Adolescence, 2010, T. 28, n°4, pp. 747-780.

Patrice Huerre : abaisser l’âge de la majorité : pour en finir avec l’adolescence

La manière de faire passer de l’état d’enfant à celui d’adulte au décours de la puberté a beaucoup évolué au long de l’histoire. Les changements physiologiques du corps ont été le plus souvent corrélés au changement statutaire et juridique du sujet. Force est de constater qu’il n’en est plus rien et que, depuis sa création au milieu du XIXe siècle, l’adolescence n’a fait que s’étendre au détriment de la phase de latence en amont et de l’accès à la maturité en aval. Les difficultés que cette situation occasionne pour les adolescents doivent nous inviter à la remettre en question et à proposer un abaissement de l’âge de la majorité.

Adolescence, 2010, T. 28, n°3, pp. 699-708.

Ludovic Gadeau : le rapport à la loi et l’exercice de l’autorité : acte éducatif et temps transitionnel

L’auteur met en discussion une forme de dérive dans le rapport à la loi et l’exercice de l’autorité en opposant acte éducatif et réaction éducative. Cette opposition est utile pour élaborer les situations éducatives se situant au voisinage de la perversion. La réaction éducative opérerait dans le registre de la réalité contingente, répondant à une temporalité du registre de l’immédiateté. L’acte éducatif tirerait son pouvoir structurant de ce qu’il se situe essentiellement dans le registre symbolique, gouverné par une temporalité transitionnelle.

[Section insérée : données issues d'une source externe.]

-- pv_equiv track=rewrite | github.com/hardware-fab/osiris | 2_flow/0_alter/0_alter_nf.py | generate_nf_permutations
-- ===== SOURCE A (Python) =====
-- import itertools
--
-- def generate_nf_permutations(groups, nf_values):
--     """
--     Restituisce una lista di dizionari:
--       [
--         { 'M1':2, 'M2':2, 'M3':4, ... },
--         { 'M1':2, 'M2':2, 'M3':6, ... },
--         ...
--       ]
--     """
--     all_perms = []
--     # per ogni assegnazione di nf_values ai gruppi
--     for assignment in itertools.product(nf_values, repeat=len(groups)):
--         mapping = {}
--         for (group, nf) in zip(groups, assignment):
--             for element in group:
--                 mapping[element] = nf
--         all_perms.append(mapping)
--     return all_perms
-- ===== SOURCE B (Python) =====
-- def generate_nf_permutations(groups, nf_values):
--     """
--     Same result as the itertools.product version, built incrementally:
--     fold over the groups, expanding the list of partial mappings by one
--     group at a time (existing mapping outer, nf value inner), which yields
--     the identical order (first group slowest-varying, last fastest).
--     """
--     result = [{}]
--     for group in groups:
--         new = []
--         for mapping in result:
--             for nf in nf_values:
--                 m = dict(mapping)
--                 for element in group:
--                     m[element] = nf
--                 new.append(m)
--         result = new
--     return result
-- ===== Notes on version B (the rewrite author's own statement) =====
-- stated objective: alternative
-- what changed: Replaced itertools.product over full assignments (rebuilding every dict from scratch) by a single fold over groups that incrementally expands a list of partial mappings, copying and extending each one per nf value.
import Mathlib
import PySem

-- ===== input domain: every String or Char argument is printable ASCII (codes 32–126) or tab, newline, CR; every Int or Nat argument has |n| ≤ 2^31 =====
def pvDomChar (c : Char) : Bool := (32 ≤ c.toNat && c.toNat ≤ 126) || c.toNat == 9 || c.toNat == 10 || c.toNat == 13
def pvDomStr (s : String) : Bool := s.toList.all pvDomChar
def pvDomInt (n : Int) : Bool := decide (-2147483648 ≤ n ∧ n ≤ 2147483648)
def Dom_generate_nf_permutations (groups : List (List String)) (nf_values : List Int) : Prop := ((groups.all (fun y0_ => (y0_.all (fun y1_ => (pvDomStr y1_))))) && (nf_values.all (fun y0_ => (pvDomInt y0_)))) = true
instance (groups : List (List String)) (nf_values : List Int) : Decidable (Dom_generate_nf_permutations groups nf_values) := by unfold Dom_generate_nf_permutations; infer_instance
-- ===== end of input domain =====

-- B replaces itertools.product over full assignments by one fold over groups that
-- incrementally expands a list of partial mappings (objective: alternative, same cost).

-- ===== PORT A =====
-- itertools.product(vals, repeat=n): first factor slowest-varying
def pvProductRepeat (vals : List Int) : Nat → List (List Int)
  | 0 => [[]]
  | n + 1 => vals.flatMap (fun v => (pvProductRepeat vals n).map (fun t => v :: t))

-- mapping = {}; for (group, nf) in zip(groups, assignment): for element in group: mapping[element] = nf
def pvMappingA (groups : List (List String)) (assignment : List Int) : PySem.Dict String Int :=
  (groups.zip assignment).foldl
    (fun m gv => gv.1.foldl (fun m e => m.insert e gv.2) m) PySem.Dict.empty

def generate_nf_permutations (groups : List (List String)) (nf_values : List Int) : List (List (String × Int)) :=
  (pvProductRepeat nf_values groups.length).map (fun a => (pvMappingA groups a).items)

-- ===== PORT B =====
-- m = dict(mapping); for element in group: m[element] = nf
def pvExtendB (mapping : PySem.Dict String Int) (group : List String) (nf : Int) : PySem.Dict String Int :=
  group.foldl (fun m e => m.insert e nf) mapping

def generate_nf_permutations_alt (groups : List (List String)) (nf_values : List Int) : List (List (String × Int)) :=
  (groups.foldl
    (fun result group => result.flatMap (fun mapping => nf_values.map (pvExtendB mapping group)))
    [PySem.Dict.empty]).map (fun m => m.items)

-- ===== PRECONDITION & SPEC =====
def Spec_generate_nf_permutations (groups : List (List String)) (nf_values : List Int) (out : List (List (String × Int))) : Prop := out = generate_nf_permutations_alt groups nf_values
instance (groups : List (List String)) (nf_values : List Int) (out : List (List (String × Int))) : Decidable (Spec_generate_nf_permutations groups nf_values out) := by unfold Spec_generate_nf_permutations; infer_instance

-- ===== CLAIM (what is proved, stated in full; the proofs are below) =====
def Claim_equal_generate_nf_permutations : Prop := ∀ (groups : List (List String)) (nf_values : List Int), Dom_generate_nf_permutations groups nf_values → Spec_generate_nf_permutations groups nf_values (generate_nf_permutations groups nf_values)

-- ===== LEMMAS AND PROOFS =====

-- building A's mapping from a start dict m, used to state the fold invariant
def pvMappingFrom (m : PySem.Dict String Int) (groups : List (List String)) (assignment : List Int) : PySem.Dict String Int :=
  (groups.zip assignment).foldl
    (fun m gv => gv.1.foldl (fun m e => m.insert e gv.2) m) m

theorem pvMappingFrom_cons (m : PySem.Dict String Int) (g : List String) (gs : List (List String)) (v : Int) (t : List Int) :
    pvMappingFrom m (g :: gs) (v :: t) = pvMappingFrom (pvExtendB m g v) gs t := by
  simp [pvMappingFrom, pvExtendB]

-- the fold invariant: expanding any list R of partial mappings through the
-- remaining groups yields, per mapping, one result for each full assignment
theorem pvFold_inv (nf_values : List Int) :
    ∀ (groups : List (List String)) (R : List (PySem.Dict String Int)),
    groups.foldl
      (fun result group => result.flatMap (fun mapping => nf_values.map (pvExtendB mapping group))) R
    = R.flatMap (fun m => (pvProductRepeat nf_values groups.length).map (pvMappingFrom m groups)) := by
  intro groups
  induction groups with
  | nil =>
      intro R
      simp [pvProductRepeat, pvMappingFrom]
  | cons g gs ih =>
      intro R
      simp only [List.foldl_cons, ih, List.flatMap_assoc, List.length_cons, pvProductRepeat,
        List.map_flatMap, List.flatMap_map, List.map_map]
      apply List.flatMap_congr
      intro m _
      apply List.flatMap_congr
      intro v _
      apply List.map_congr_left
      intro t _
      simp [Function.comp, pvMappingFrom_cons]

-- ===== VERDICT (by name: the statement is the Claim_ definition above) =====
theorem generate_nf_permutations_spec : Claim_equal_generate_nf_permutations := by
  intro groups nf_values _
  unfold Spec_generate_nf_permutations
  unfold generate_nf_permutations generate_nf_permutations_alt
  rw [pvFold_inv]
  simp [pvMappingA, pvMappingFrom]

L’auteur montre que certaines expériences intersubjectives lorsqu’elles sont soumises à une temporalité transitionnelle donnent à l’acte éducatif sa portée structurante.

Adolescence, 2010, T. 28, n°3, pp. 689-697.

Nicole Jeammet : rite et vie monastique

À partir d’une recherche effectuée dans un monastère, cet article interroge le sens que peuvent prendre la liturgie et les rites : à travers l’importance donnée au corps et au faire dans un lieu commun à l’Autre et à soi, ne peut-on les voir comme une porte d’accès à un espace transitionnel ?

Adolescence, 2010, T. 28, n°3, pp. 685-688.

Véronique Donard : thérèse de lisieux ou la sublimation des pulsions meurtrières

Cet article aborde certains aspects de la fantasmatique de Thérèse de Lisieux lors de sa préadolescence et de sa puberté. Il met à jour des conflits psychiques marqués par la mort et la violence, de même que par la force des affects œdipiens et par une impossible sexualité. Il cherche à montrer que, si la réalité psychique de la « petite Thérèse » est loin de correspondre à l’image édulcorée que l’on s’en fait habituellement, elle ne révèle pas moins la qualité du travail des pulsions de vie et la force d’un remarquable processus de maturation qui sut transformer progressivement une organisation psychique pathologique et mortifère en une dynamique tournée vers la vie.

Adolescence, 2010, T. 28, n°3, pp. 667-684.